(Saved entries)
>>>

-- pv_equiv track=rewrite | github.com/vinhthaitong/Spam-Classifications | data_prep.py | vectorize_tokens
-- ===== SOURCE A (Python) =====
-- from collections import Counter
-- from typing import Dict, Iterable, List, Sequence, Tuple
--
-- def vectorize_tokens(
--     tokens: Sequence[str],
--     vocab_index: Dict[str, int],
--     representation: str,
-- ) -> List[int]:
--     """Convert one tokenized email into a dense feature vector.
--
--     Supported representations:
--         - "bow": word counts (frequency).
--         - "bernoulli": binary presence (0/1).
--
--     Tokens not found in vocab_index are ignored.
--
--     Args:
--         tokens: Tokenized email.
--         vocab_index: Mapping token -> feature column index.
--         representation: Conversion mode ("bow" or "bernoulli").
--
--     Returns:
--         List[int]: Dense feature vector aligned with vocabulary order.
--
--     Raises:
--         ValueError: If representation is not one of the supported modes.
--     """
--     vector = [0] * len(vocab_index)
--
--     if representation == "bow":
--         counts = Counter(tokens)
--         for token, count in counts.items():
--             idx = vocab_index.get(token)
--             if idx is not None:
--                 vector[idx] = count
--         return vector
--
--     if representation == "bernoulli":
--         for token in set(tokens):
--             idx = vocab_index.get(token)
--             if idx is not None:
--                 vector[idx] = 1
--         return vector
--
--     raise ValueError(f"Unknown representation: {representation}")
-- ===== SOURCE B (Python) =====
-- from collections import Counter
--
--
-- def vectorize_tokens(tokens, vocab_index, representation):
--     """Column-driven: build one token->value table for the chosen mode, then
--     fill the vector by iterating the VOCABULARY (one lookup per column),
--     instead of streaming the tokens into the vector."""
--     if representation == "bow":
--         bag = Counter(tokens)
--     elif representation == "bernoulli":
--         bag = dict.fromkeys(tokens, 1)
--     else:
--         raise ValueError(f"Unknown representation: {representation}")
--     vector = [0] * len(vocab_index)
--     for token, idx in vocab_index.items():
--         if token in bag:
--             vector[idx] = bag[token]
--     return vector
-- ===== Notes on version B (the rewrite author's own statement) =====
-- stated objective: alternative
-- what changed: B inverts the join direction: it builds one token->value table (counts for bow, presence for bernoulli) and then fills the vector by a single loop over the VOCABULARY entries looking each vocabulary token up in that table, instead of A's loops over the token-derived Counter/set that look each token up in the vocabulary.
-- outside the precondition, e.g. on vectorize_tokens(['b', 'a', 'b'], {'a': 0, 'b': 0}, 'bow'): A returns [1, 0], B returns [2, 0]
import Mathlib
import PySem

<<<
>>>

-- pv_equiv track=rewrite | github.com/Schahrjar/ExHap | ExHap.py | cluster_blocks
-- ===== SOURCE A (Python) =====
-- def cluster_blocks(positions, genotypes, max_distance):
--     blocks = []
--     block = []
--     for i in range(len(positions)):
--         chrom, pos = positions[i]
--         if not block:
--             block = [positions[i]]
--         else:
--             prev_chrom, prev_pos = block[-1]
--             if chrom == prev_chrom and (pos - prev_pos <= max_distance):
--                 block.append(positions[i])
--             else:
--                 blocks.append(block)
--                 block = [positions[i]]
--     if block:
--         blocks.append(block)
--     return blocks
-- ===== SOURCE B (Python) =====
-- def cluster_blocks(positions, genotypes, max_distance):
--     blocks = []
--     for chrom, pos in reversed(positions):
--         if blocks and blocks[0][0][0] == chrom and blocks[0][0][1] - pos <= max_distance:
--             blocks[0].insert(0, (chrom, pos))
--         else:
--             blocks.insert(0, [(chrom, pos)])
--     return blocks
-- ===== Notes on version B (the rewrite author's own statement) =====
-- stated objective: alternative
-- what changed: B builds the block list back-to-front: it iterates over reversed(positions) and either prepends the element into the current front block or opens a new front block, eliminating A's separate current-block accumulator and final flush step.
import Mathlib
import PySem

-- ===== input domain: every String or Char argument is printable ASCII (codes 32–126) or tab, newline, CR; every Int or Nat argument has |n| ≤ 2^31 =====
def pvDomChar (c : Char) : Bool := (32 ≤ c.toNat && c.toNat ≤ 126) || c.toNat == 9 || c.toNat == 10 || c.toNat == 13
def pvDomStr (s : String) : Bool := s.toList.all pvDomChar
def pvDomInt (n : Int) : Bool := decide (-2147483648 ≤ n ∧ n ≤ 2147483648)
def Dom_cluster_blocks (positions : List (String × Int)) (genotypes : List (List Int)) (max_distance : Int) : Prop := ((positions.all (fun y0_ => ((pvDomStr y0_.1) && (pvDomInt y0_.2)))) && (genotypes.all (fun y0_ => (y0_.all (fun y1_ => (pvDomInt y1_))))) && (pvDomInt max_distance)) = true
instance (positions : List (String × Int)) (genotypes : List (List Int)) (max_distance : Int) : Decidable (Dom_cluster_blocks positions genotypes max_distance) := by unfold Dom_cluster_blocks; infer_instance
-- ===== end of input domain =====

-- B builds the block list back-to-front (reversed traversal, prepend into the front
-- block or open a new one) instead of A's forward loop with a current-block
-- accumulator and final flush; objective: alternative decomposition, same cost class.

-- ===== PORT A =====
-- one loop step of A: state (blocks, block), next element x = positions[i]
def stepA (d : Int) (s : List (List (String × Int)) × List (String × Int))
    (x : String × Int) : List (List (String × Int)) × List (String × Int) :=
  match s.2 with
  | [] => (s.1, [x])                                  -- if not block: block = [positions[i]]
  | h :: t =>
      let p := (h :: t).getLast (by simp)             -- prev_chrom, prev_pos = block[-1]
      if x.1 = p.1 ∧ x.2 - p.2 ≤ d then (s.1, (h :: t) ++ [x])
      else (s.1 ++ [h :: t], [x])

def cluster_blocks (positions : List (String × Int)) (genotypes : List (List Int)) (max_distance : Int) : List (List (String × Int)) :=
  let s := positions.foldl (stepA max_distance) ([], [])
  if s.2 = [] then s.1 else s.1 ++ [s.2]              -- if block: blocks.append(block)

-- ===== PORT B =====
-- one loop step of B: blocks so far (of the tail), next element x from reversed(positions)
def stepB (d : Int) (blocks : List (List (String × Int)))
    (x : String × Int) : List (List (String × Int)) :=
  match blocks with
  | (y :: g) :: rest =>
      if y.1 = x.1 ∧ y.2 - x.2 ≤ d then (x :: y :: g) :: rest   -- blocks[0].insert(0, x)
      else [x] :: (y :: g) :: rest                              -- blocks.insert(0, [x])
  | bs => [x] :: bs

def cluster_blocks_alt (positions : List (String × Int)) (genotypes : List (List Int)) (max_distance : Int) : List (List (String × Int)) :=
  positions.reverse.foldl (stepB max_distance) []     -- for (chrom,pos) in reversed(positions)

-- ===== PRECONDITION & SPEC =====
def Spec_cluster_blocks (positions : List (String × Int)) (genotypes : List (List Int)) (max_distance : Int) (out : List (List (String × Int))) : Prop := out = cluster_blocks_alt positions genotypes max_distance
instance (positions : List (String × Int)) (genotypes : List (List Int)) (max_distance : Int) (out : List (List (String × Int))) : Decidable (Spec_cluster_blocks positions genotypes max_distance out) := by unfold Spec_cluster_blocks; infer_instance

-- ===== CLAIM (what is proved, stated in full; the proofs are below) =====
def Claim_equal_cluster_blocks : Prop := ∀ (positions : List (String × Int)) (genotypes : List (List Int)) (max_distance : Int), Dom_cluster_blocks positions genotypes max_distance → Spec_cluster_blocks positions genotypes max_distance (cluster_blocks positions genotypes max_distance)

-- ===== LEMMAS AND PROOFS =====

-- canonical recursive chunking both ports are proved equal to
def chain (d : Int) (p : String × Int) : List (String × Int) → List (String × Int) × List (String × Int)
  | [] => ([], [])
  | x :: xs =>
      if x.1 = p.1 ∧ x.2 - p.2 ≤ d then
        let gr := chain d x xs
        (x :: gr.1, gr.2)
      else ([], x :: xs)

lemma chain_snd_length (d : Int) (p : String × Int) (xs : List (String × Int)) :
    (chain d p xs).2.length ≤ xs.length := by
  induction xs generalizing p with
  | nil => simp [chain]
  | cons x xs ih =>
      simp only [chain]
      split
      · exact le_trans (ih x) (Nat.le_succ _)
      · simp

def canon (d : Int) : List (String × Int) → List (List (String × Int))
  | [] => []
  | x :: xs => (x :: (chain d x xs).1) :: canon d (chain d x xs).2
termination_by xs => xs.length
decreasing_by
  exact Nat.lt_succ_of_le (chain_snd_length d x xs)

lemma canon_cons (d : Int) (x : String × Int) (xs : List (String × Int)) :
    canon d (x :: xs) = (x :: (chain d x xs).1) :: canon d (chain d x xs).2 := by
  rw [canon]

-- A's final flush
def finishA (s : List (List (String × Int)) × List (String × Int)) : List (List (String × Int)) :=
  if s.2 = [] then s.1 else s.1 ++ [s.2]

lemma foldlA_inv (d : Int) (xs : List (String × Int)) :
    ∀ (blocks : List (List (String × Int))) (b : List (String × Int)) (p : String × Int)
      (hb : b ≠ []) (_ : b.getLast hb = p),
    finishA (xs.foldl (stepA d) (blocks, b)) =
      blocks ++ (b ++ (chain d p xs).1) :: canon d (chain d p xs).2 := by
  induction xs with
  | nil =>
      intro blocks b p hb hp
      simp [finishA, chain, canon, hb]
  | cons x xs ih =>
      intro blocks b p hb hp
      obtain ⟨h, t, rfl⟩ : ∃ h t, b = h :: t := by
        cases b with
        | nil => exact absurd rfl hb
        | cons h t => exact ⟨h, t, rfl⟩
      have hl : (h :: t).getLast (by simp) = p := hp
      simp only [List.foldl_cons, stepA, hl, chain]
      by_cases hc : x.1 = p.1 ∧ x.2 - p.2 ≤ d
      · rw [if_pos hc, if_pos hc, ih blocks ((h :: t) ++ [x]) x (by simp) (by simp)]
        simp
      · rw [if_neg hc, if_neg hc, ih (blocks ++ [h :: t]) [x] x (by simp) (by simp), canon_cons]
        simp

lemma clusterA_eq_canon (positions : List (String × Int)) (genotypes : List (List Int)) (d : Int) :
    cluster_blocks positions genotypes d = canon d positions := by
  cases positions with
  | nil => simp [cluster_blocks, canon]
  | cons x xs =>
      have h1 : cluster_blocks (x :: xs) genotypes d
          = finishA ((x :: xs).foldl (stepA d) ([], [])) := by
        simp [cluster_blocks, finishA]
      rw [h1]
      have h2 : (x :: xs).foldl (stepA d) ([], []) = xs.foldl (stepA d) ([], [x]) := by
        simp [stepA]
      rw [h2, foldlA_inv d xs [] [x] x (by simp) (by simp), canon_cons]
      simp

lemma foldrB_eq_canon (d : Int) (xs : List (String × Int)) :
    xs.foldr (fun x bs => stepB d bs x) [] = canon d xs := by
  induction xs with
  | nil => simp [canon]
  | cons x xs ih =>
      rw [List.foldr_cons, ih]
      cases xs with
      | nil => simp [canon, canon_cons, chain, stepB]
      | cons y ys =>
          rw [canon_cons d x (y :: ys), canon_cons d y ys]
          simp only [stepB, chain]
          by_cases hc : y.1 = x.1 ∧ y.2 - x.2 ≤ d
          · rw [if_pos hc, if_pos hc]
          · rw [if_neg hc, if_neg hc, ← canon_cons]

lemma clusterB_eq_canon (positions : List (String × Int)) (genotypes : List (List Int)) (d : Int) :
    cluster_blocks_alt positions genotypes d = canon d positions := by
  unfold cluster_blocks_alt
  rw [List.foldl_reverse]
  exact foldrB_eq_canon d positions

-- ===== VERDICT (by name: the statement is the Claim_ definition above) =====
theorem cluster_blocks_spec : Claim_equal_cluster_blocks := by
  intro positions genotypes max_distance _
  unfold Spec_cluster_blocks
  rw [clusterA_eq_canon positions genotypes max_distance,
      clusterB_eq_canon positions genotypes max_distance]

<<<

* _The task_: From the data above, return every line from the line that has "by_cases hc : x.1 = p.1 ∧ x.2 - p.2 ≤ d" up to and including the line that has "exact foldrB_eq_canon d positions", exactly.

* _Exercise answer_:
      by_cases hc : x.1 = p.1 ∧ x.2 - p.2 ≤ d
      · rw [if_pos hc, if_pos hc, ih blocks ((h :: t) ++ [x]) x (by simp) (by simp)]
        simp
      · rw [if_neg hc, if_neg hc, ih (blocks ++ [h :: t]) [x] x (by simp) (by simp), canon_cons]
        simp

lemma clusterA_eq_canon (positions : List (String × Int)) (genotypes : List (List Int)) (d : Int) :
    cluster_blocks positions genotypes d = canon d positions := by
  cases positions with
  | nil => simp [cluster_blocks, canon]
  | cons x xs =>
      have h1 : cluster_blocks (x :: xs) genotypes d
          = finishA ((x :: xs).foldl (stepA d) ([], [])) := by
        simp [cluster_blocks, finishA]
      rw [h1]
      have h2 : (x :: xs).foldl (stepA d) ([], []) = xs.foldl (stepA d) ([], [x]) := by
        simp [stepA]
      rw [h2, foldlA_inv d xs [] [x] x (by simp) (by simp), canon_cons]
      simp

lemma foldrB_eq_canon (d : Int) (xs : List (String × Int)) :
    xs.foldr (fun x bs => stepB d bs x) [] = canon d xs := by
  induction xs with
  | nil => simp [canon]
  | cons x xs ih =>
      rw [List.foldr_cons, ih]
      cases xs with
      | nil => simp [canon, canon_cons, chain, stepB]
      | cons y ys =>
          rw [canon_cons d x (y :: ys), canon_cons d y ys]
          simp only [stepB, chain]
          by_cases hc : y.1 = x.1 ∧ y.2 - x.2 ≤ d
          · rw [if_pos hc, if_pos hc]
          · rw [if_neg hc, if_neg hc, ← canon_cons]

lemma clusterB_eq_canon (positions : List (String × Int)) (genotypes : List (List Int)) (d : Int) :
    cluster_blocks_alt positions genotypes d = canon d positions := by
  unfold cluster_blocks_alt
  rw [List.foldl_reverse]
  exact foldrB_eq_canon d positions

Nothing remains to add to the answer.